Task.
Each line in the entries below that holds the string "Dfun" is to be listed.
*** Input ***
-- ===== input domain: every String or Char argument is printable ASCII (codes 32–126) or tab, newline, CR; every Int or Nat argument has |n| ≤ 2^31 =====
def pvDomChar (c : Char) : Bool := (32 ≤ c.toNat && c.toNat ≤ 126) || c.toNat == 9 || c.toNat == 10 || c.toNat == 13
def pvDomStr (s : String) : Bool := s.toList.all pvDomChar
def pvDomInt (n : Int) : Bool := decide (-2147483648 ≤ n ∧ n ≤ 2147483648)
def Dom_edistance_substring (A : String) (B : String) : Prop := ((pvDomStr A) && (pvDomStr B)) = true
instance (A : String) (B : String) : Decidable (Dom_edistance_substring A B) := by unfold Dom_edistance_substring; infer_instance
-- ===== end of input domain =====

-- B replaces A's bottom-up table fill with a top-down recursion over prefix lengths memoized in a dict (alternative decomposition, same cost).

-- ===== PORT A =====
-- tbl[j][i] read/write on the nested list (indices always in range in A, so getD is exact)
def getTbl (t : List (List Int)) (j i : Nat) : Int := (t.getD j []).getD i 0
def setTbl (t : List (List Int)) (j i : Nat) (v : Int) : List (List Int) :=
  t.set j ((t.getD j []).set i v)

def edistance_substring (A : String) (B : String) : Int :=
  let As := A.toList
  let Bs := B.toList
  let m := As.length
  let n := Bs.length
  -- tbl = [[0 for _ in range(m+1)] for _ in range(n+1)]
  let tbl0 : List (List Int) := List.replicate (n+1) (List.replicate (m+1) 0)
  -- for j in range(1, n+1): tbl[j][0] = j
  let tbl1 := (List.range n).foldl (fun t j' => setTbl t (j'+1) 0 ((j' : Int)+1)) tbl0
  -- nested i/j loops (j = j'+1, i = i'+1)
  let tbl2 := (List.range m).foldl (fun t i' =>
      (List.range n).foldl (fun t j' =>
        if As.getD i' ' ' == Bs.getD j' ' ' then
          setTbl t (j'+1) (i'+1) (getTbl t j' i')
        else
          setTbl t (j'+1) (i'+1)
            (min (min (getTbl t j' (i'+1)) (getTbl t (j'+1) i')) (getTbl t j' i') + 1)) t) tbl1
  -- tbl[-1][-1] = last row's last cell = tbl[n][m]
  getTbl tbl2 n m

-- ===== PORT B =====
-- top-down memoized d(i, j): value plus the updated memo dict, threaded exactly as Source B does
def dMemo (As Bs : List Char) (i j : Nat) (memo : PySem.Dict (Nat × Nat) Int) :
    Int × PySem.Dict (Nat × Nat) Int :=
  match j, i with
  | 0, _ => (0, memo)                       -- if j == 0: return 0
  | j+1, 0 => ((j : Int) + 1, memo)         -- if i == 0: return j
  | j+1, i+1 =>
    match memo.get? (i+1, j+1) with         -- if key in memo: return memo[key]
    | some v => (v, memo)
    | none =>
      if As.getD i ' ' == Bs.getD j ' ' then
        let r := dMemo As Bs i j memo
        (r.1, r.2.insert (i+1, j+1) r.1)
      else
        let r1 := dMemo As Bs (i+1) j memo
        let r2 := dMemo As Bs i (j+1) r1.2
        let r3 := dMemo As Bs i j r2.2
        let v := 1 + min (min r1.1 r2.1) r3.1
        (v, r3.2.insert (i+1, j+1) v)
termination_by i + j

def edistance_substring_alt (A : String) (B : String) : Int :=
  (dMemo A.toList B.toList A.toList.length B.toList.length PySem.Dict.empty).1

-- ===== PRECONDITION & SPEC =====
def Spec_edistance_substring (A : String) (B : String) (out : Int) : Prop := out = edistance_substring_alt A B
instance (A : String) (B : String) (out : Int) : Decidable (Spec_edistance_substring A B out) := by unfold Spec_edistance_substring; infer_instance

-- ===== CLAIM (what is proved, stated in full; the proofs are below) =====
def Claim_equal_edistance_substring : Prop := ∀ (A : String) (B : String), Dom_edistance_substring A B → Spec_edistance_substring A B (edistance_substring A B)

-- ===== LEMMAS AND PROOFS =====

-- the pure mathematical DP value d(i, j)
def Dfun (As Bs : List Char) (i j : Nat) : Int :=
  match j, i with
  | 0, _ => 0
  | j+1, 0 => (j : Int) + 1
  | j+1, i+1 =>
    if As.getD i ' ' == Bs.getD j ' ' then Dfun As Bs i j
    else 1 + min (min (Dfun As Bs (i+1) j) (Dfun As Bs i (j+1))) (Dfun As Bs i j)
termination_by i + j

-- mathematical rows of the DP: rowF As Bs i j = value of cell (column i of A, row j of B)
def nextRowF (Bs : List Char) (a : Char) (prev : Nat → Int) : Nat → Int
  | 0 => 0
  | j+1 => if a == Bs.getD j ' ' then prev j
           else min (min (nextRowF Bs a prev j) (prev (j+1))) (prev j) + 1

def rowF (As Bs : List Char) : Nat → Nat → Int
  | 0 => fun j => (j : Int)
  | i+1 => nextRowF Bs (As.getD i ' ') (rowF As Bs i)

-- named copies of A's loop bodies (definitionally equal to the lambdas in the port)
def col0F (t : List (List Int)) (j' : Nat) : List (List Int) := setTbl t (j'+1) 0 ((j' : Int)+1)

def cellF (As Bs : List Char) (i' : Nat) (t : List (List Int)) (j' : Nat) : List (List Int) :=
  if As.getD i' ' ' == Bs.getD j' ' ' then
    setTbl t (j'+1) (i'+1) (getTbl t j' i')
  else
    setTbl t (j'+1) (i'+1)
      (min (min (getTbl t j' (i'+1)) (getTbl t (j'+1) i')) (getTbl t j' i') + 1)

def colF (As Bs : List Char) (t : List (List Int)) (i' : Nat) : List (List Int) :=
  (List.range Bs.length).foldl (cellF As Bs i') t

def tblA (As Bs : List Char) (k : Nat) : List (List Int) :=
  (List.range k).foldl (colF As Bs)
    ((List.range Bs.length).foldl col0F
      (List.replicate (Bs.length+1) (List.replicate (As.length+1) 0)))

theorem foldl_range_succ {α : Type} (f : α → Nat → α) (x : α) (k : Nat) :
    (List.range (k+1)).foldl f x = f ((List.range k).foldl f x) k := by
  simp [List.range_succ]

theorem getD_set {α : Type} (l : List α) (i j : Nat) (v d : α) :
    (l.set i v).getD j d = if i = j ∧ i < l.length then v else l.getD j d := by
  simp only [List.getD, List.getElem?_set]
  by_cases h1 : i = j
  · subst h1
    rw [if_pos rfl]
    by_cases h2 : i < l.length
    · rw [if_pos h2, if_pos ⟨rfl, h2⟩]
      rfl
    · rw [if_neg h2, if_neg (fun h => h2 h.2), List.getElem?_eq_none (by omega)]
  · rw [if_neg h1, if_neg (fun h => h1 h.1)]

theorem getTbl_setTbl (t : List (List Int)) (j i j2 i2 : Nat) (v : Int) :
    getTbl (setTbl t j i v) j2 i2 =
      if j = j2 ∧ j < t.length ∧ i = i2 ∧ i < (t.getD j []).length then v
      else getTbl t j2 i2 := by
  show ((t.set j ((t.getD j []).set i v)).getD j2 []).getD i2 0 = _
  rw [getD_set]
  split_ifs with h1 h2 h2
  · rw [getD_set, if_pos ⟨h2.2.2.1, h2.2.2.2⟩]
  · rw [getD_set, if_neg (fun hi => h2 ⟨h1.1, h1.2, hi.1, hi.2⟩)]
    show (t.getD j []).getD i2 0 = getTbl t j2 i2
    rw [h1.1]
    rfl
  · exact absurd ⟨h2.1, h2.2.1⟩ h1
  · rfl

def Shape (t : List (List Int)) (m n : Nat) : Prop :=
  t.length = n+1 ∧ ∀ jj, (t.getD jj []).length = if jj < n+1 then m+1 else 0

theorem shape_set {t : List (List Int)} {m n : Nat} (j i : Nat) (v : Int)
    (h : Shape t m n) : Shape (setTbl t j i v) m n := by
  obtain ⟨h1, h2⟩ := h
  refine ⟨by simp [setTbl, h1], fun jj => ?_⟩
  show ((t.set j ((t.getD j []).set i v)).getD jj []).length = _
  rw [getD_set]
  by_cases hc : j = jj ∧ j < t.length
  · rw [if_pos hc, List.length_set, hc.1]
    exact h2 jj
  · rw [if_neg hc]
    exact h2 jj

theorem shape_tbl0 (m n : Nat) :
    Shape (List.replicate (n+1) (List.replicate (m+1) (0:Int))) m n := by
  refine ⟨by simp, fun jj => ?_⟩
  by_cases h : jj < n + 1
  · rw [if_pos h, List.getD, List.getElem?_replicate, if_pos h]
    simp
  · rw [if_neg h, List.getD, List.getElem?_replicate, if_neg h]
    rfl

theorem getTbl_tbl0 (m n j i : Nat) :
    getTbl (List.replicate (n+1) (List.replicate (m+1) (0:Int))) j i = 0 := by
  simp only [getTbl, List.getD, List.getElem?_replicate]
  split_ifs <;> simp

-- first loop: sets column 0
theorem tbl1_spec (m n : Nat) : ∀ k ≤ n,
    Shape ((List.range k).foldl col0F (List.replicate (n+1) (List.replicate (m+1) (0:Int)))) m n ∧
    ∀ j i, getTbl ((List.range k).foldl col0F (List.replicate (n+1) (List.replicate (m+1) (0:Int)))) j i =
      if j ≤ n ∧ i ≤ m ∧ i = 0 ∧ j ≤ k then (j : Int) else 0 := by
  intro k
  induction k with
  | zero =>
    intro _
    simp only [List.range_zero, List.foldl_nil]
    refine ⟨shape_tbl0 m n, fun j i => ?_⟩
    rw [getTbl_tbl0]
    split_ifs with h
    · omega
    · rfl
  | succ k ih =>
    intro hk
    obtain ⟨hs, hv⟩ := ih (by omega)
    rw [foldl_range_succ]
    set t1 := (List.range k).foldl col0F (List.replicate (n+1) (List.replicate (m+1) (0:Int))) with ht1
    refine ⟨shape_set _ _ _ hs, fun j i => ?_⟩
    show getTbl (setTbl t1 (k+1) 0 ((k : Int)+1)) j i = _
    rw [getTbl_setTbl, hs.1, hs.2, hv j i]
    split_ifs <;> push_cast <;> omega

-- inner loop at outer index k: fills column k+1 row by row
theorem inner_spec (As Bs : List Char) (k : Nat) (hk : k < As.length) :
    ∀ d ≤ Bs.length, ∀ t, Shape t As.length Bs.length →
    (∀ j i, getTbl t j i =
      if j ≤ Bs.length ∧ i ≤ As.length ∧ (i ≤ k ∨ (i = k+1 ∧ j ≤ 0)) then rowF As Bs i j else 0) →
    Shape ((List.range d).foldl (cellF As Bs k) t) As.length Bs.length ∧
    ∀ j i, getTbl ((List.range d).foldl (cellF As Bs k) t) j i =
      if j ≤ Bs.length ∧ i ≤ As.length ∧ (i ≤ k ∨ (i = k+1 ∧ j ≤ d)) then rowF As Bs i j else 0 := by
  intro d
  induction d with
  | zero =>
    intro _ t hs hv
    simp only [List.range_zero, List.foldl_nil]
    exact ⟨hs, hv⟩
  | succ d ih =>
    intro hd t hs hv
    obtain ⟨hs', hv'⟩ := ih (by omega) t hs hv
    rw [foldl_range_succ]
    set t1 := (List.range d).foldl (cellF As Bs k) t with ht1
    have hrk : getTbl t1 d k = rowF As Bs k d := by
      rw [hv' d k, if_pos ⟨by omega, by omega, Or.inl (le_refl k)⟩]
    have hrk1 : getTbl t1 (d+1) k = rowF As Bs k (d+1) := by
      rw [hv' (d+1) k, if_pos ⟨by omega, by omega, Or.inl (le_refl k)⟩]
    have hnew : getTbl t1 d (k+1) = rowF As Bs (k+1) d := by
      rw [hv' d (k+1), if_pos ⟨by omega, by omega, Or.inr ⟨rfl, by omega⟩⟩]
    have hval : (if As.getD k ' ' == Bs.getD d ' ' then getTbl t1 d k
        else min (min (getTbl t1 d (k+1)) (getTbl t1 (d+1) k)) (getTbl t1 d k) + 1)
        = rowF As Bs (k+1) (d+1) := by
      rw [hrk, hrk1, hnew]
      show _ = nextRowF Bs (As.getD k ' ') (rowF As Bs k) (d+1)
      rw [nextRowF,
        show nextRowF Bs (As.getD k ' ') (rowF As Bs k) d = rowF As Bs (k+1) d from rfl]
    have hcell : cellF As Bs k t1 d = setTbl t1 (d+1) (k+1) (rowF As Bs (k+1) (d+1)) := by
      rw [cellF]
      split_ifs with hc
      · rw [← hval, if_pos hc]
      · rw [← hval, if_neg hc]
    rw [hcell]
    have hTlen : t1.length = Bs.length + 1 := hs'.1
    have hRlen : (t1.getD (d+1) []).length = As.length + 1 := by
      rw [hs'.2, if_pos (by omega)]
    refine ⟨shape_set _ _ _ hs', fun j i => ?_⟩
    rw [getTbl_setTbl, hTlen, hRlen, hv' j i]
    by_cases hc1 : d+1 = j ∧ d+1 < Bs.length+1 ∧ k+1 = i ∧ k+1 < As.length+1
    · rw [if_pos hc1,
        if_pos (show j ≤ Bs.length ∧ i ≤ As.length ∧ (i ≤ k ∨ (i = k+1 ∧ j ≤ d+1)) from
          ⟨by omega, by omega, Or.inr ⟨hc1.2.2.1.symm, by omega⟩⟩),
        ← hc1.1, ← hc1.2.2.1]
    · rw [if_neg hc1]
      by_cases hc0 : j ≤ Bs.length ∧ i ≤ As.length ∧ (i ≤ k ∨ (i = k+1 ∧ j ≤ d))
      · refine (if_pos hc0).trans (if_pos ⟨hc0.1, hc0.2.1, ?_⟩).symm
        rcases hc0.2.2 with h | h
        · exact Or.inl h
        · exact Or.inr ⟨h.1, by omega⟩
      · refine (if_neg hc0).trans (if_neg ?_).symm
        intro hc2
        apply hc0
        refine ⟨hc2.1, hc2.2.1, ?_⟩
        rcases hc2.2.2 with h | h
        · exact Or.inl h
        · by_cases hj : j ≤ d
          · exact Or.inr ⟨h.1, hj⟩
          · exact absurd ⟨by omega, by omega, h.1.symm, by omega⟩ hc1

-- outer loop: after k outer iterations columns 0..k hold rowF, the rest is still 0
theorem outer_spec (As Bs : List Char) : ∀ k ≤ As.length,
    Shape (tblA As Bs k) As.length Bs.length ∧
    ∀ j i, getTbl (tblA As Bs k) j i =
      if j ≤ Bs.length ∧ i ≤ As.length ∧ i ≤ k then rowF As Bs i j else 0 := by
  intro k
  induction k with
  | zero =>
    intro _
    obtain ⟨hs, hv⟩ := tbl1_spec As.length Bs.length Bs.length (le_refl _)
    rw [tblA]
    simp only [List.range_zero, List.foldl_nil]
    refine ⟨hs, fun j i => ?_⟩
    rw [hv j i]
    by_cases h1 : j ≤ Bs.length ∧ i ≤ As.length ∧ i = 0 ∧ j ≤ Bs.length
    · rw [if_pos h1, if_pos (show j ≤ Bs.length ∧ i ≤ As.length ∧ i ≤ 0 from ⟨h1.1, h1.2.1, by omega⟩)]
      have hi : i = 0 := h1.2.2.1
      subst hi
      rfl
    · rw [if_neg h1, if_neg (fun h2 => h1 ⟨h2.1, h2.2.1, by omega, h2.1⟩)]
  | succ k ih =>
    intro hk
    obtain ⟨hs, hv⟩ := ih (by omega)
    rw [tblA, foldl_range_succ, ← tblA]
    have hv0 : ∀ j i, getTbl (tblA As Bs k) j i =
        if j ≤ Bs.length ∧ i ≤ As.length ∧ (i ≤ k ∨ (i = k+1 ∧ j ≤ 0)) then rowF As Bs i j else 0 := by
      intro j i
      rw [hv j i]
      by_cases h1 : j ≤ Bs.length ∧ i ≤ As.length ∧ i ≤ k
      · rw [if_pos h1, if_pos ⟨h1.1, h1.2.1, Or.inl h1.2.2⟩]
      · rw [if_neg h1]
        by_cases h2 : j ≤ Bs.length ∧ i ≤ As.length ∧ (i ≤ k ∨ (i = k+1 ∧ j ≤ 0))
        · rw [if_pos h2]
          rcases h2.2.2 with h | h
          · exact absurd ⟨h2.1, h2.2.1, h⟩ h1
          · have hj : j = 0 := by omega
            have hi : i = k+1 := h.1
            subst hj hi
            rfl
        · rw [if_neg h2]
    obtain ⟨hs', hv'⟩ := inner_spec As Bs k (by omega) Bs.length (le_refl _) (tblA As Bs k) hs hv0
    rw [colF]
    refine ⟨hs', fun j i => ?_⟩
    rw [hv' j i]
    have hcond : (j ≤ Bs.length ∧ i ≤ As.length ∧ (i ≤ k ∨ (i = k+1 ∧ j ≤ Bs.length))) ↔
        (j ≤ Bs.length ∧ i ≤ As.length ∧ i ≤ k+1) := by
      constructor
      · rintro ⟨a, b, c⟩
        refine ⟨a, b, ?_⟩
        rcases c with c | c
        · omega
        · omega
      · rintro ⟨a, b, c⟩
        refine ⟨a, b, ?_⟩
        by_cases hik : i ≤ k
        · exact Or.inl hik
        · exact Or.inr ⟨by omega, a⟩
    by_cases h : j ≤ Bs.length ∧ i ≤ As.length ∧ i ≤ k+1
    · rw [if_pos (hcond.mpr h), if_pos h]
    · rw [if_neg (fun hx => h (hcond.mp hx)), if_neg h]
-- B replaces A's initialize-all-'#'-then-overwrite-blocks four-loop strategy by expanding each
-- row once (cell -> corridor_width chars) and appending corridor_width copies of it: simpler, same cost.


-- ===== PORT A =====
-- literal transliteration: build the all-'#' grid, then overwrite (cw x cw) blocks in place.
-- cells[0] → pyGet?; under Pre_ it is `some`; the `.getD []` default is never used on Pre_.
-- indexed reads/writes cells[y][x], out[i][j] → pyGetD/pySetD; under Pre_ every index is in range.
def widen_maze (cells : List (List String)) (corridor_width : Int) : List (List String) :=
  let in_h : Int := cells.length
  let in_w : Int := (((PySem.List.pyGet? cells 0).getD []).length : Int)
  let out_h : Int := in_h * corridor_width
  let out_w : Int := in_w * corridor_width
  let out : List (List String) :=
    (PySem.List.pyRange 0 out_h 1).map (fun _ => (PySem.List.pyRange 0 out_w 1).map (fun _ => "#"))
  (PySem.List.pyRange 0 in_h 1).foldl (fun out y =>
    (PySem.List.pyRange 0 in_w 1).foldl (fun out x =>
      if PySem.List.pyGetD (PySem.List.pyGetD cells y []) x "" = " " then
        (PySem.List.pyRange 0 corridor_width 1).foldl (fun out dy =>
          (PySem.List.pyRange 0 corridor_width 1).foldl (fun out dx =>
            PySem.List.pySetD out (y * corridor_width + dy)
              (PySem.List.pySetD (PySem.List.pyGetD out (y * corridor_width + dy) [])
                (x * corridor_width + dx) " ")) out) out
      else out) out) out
*** End of Input ***
*** Input ***
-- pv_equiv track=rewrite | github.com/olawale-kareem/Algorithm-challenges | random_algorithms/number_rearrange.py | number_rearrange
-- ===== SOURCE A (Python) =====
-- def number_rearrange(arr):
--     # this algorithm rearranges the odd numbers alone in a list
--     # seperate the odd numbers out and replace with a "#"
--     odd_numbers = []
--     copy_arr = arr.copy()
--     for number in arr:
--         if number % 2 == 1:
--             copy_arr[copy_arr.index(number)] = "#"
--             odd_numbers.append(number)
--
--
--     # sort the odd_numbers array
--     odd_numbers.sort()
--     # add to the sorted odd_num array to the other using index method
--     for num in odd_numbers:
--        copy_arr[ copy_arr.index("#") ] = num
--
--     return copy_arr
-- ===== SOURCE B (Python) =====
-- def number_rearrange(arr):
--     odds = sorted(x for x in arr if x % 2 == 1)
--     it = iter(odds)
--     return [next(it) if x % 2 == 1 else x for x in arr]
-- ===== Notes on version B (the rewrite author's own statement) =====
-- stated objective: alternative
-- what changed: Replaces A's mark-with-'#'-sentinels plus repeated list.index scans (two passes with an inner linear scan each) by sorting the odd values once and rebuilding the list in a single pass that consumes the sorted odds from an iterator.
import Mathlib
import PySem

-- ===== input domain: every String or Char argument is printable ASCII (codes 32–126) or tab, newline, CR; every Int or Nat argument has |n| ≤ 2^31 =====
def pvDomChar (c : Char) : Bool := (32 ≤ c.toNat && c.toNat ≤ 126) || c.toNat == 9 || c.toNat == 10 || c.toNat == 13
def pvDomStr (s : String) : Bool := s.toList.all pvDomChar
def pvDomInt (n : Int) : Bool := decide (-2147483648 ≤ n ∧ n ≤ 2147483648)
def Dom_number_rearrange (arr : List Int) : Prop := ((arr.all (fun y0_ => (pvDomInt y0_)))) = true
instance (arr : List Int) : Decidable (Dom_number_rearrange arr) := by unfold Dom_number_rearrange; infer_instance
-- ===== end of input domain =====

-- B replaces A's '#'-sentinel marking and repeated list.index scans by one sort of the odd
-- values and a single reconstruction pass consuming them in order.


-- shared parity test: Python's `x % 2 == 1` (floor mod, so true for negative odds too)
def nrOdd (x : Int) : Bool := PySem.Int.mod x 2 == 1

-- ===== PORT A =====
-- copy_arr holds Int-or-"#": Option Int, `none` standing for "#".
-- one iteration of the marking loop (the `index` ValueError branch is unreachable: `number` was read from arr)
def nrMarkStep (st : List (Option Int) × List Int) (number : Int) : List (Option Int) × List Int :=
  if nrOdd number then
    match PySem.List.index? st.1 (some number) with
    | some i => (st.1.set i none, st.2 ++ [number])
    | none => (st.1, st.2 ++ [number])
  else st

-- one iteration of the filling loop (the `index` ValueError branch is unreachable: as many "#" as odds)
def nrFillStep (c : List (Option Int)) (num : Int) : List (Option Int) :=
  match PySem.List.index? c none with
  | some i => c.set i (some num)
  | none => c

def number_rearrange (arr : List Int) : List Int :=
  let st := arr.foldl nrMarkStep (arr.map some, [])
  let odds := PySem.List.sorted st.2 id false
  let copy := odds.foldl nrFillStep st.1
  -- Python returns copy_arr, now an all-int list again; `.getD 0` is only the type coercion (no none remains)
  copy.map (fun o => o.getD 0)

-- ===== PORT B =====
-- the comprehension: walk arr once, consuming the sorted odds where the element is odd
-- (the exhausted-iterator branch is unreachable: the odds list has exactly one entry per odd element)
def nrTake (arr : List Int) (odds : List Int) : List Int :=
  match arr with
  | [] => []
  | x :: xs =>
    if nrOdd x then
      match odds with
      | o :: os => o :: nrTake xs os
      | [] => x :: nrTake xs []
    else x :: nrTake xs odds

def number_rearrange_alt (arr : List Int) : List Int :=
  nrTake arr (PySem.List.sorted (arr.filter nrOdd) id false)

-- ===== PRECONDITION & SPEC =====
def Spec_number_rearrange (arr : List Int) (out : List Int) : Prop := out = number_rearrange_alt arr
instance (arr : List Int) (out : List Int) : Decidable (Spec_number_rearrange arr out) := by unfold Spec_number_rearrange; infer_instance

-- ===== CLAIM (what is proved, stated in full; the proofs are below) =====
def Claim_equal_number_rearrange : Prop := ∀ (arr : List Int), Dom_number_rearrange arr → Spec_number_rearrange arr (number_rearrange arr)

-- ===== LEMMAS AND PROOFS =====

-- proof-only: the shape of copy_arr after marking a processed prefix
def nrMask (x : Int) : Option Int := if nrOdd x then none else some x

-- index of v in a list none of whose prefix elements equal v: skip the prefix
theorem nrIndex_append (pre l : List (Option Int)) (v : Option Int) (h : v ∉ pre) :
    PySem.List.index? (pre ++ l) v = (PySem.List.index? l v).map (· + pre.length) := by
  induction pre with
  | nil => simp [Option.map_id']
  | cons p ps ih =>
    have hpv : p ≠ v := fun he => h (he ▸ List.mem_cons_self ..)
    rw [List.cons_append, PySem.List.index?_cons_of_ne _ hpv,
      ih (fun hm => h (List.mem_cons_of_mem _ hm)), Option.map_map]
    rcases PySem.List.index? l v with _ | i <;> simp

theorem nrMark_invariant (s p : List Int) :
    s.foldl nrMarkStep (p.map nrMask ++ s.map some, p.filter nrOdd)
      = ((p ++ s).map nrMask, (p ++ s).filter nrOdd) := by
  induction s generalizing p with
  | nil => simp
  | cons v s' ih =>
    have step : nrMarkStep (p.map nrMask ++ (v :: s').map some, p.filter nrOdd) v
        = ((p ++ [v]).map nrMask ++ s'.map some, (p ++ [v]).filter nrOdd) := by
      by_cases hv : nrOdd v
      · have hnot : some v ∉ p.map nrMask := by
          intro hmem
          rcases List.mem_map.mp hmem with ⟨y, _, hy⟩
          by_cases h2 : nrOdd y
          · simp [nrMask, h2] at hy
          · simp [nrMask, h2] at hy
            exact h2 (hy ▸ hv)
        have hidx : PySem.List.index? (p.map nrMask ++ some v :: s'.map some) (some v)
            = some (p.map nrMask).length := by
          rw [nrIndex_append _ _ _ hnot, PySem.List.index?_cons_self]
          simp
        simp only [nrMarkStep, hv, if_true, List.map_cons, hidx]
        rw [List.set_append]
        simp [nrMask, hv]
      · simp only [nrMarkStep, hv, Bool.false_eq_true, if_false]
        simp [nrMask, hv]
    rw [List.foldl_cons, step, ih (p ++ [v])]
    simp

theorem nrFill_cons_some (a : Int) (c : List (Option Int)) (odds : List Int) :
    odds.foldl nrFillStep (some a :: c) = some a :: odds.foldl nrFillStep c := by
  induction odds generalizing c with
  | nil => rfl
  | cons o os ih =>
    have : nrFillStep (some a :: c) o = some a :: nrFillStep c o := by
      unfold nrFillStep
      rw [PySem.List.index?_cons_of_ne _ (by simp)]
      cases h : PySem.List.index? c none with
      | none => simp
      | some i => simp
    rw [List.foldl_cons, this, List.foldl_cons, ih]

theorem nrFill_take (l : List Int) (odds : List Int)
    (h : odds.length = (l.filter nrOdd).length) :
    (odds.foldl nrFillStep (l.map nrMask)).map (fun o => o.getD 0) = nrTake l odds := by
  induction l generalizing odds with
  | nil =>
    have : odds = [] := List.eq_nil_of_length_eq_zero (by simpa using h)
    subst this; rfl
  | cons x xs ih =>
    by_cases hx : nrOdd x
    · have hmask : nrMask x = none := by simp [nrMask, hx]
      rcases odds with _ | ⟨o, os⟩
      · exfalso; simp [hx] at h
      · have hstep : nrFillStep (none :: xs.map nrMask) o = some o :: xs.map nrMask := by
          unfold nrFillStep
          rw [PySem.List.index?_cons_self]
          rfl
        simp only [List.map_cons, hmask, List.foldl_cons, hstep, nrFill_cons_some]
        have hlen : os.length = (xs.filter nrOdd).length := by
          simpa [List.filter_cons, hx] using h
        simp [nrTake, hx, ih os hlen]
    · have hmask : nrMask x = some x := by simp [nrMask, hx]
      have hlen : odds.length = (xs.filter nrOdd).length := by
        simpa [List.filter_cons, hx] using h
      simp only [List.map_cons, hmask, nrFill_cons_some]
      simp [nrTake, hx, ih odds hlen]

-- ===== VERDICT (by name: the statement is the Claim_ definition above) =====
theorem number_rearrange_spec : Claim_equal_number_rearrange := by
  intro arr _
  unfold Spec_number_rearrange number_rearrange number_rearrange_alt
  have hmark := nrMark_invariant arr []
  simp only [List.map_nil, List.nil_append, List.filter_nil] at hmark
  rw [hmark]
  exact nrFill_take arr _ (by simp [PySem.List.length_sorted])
*** End of Input ***
Output for this exercise.
def Dfun (As Bs : List Char) (i j : Nat) : Int :=
    if As.getD i ' ' == Bs.getD j ' ' then Dfun As Bs i j
    else 1 + min (min (Dfun As Bs (i+1) j) (Dfun As Bs i (j+1))) (Dfun As Bs i j)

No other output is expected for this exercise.